Figure 10. Monitoring
Figure 10 shows a sample script wrapping the call to the tests. In the highlighted area, we specify which environment we want to test and run the command capturing both standard output (
stdout) and standard error (
stderr) to a file called
output_file. As we also want to ensure the services are responding in a timely manner, we also specify a timeout value. This will cause an error if any one test exceeds the timeout threshold.
Then on line 9 we check the return code for a non-zero value. If it is non-zero, meaning an error occurred, the recipient of the email will receive the output of the test including those that failed as shown above. You can add this script to a cron file to perform monitoring on a reoccurring basis.
This is extremely useful as you will get notified immediately when a test fails, when the data being returned no longer matches what you expect. By manually running the test and setting the ENV variable to the different layers of your production environment, you can identify at what layer the issue resides. You can then dig deeper by looking at the service logs for that service to identify the root cause of the error. You can even re-run the specific test in question to watch the execution in the logs real time.
Leveraging TDD can expedite development, which everyone wants. TDD allows the use of the mock data from the microservice that will unblock the front-end consumer of the data, allowing for parallel development between the two teams.

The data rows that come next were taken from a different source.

-- pv_equiv track=rewrite | github.com/peggylo/drum-narrator | code/main.py | position_to_syllable
-- ===== SOURCE A (Python) =====
-- INSTRUMENT_TO_SYLLABLE = {
--     "kick": "懂",
--     "snare": "搭",
--     "hihat": "刺",
--     "crash": "框",
--     "tom1": "Tom1",
--     "tom2": "Tom2",
--     "tom3": "Tom3",
-- }
--
-- def position_to_syllable(instruments: list[str]) -> str:
--     """將單一位置的樂器轉成口訣"""
--     if not instruments:
--         return ""
--
--     # 按固定順序：crash > kick > snare > hihat > tom
--     syllables = []
--     for inst in ["crash", "kick", "snare", "hihat", "tom1", "tom2", "tom3"]:
--         if inst in instruments:
--             syllables.append(INSTRUMENT_TO_SYLLABLE[inst])
--
--     return "".join(syllables)
-- ===== SOURCE B (Python) =====
-- INSTRUMENT_TO_SYLLABLE = {
--     "kick": "懂",
--     "snare": "搭",
--     "hihat": "刺",
--     "crash": "框",
--     "tom1": "Tom1",
--     "tom2": "Tom2",
--     "tom3": "Tom3",
-- }
--
-- _RANK = {name: i for i, name in enumerate(
--     ["crash", "kick", "snare", "hihat", "tom1", "tom2", "tom3"])}
--
-- def position_to_syllable(instruments: list[str]) -> str:
--     """將單一位置的樂器轉成口訣"""
--     present = {inst for inst in instruments if inst in _RANK}
--     return "".join(INSTRUMENT_TO_SYLLABLE[name]
--                    for name in sorted(present, key=_RANK.__getitem__))
-- ===== Notes on version B (the rewrite author's own statement) =====
-- stated objective: alternative
-- what changed: A scans the fixed canonical order testing membership in the input; B filters and deduplicates the input against a rank table, sorts the survivors by rank, and joins their syllables.
import Mathlib
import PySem

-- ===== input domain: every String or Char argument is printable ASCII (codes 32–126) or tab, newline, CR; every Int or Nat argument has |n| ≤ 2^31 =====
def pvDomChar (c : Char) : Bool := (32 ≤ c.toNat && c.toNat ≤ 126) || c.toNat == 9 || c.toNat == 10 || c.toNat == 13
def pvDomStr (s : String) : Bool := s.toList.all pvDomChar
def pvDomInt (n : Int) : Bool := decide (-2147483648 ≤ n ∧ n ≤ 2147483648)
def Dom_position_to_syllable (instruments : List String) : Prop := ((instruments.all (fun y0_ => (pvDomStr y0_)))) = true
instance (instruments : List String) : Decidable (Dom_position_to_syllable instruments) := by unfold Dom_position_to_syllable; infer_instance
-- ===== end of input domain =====

-- B replaces A's membership scan over the canonical order by filtering/deduplicating the
-- input and sorting the survivors by a rank table (objective: alternative decomposition).

-- ===== PORT A =====
def pvTable : PySem.Dict String String :=
  (((((((PySem.Dict.empty.insert "kick" "懂").insert "snare" "搭").insert "hihat" "刺").insert
      "crash" "框").insert "tom1" "Tom1").insert "tom2" "Tom2").insert "tom3" "Tom3")

def position_to_syllable (instruments : List String) : String :=
  if instruments = [] then ""
  else
    let syllables := ["crash", "kick", "snare", "hihat", "tom1", "tom2", "tom3"].foldl
      (fun acc inst => if instruments.contains inst then acc ++ [pvTable.getD inst ""] else acc) []
    PySem.Str.join "" syllables

-- ===== PORT B =====
def pvCanonical : List String := ["crash", "kick", "snare", "hihat", "tom1", "tom2", "tom3"]

def pvRank : PySem.Dict String Int :=
  (PySem.List.enumerate pvCanonical).foldl (fun d p => d.insert p.2 p.1) PySem.Dict.empty

def position_to_syllable_alt (instruments : List String) : String :=
  let present : PySem.Set String :=
    PySem.Set.ofList (instruments.filter (fun inst => (pvRank.get? inst).isSome))
  PySem.Str.join ""
    ((PySem.List.sorted present (fun name => pvRank.getD name 0)).map
      (fun name => pvTable.getD name ""))

-- ===== PRECONDITION & SPEC =====
def Spec_position_to_syllable (instruments : List String) (out : String) : Prop := out = position_to_syllable_alt instruments
instance (instruments : List String) (out : String) : Decidable (Spec_position_to_syllable instruments out) := by unfold Spec_position_to_syllable; infer_instance

-- ===== CLAIM (what is proved, stated in full; the proofs are below) =====
def Claim_equal_position_to_syllable : Prop := ∀ (instruments : List String), Dom_position_to_syllable instruments → Spec_position_to_syllable instruments (position_to_syllable instruments)

-- ===== LEMMAS AND PROOFS =====

theorem canon_pairwise :
    List.Pairwise (fun a b => pvRank.getD a 0 < pvRank.getD b 0) pvCanonical := by decide

-- a string has a rank iff it is one of the seven canonical names
theorem rank_isSome_iff (x : String) : (pvRank.get? x).isSome = true ↔ x ∈ pvCanonical := by
  simp [pvRank, pvCanonical, PySem.List.enumerate, PySem.Dict.get?, PySem.Dict.insert,
    PySem.Dict.empty, List.foldl]
  tauto

theorem sorted_present_eq (instruments : List String) :
    PySem.List.sorted
      (PySem.Set.ofList (instruments.filter (fun inst => (pvRank.get? inst).isSome)))
      (fun name => pvRank.getD name 0)
    = pvCanonical.filter (fun n => instruments.contains n) := by
  apply PySem.List.sorted_eq_of_perm_of_pairwise_lt
  · rw [List.perm_ext_iff_of_nodup
      (List.Nodup.filter _ (by decide)) (PySem.Set.nodup_ofList _)]
    intro a
    simp only [List.mem_filter, PySem.Set.mem_ofList]
    constructor
    · rintro ⟨hc, hi⟩
      exact ⟨by simpa using hi, by simpa [rank_isSome_iff] using hc⟩
    · rintro ⟨hi, hr⟩
      exact ⟨by simpa [rank_isSome_iff] using hr, by simpa using hi⟩
  · exact List.Pairwise.sublist List.filter_sublist canon_pairwise

theorem foldl_filter_map (instruments : List String) :
    ∀ (xs : List String) (acc : List String),
      xs.foldl (fun acc inst =>
        if instruments.contains inst then acc ++ [pvTable.getD inst ""] else acc) acc
      = acc ++ (xs.filter (fun n => instruments.contains n)).map (fun n => pvTable.getD n "") := by
  intro xs
  induction xs with
  | nil => simp
  | cons x xs ih =>
    intro acc
    rw [List.foldl_cons, List.filter_cons]
    by_cases h : instruments.contains x = true
    · rw [if_pos h, if_pos h, ih, List.map_cons]; simp
    · rw [if_neg h, if_neg h, ih]

-- ===== VERDICT (by name: the statement is the Claim_ definition above) =====
theorem position_to_syllable_spec : Claim_equal_position_to_syllable := by
  intro instruments _
  unfold Spec_position_to_syllable position_to_syllable position_to_syllable_alt
  dsimp only
  rw [sorted_present_eq]
  by_cases h : instruments = []
  · subst h; decide
  · rw [if_neg h]
    rw [show (["crash", "kick", "snare", "hihat", "tom1", "tom2", "tom3"] : List String)
        = pvCanonical from rfl,
      foldl_filter_map instruments pvCanonical []]
    simp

The ability to point to tests to different environments ensures each environment is functioning as it should. This allows you to pinpoint which route in which microservice is having the issue, and more specifically what return code or data isn’t matching what is expected – allowing for easier problem resolutions. Users may not be able to give the full picture of what happened when they encountered an error. You can run the entire test suite and identify the error.
Wrapping the TDD tests in a script allows for monitoring the production environment. This in turn allows us to find the problems before the users do. With Mocha we can also specify the timeout value so we can ensure the data is being returned within the specified time to provide a better user experience.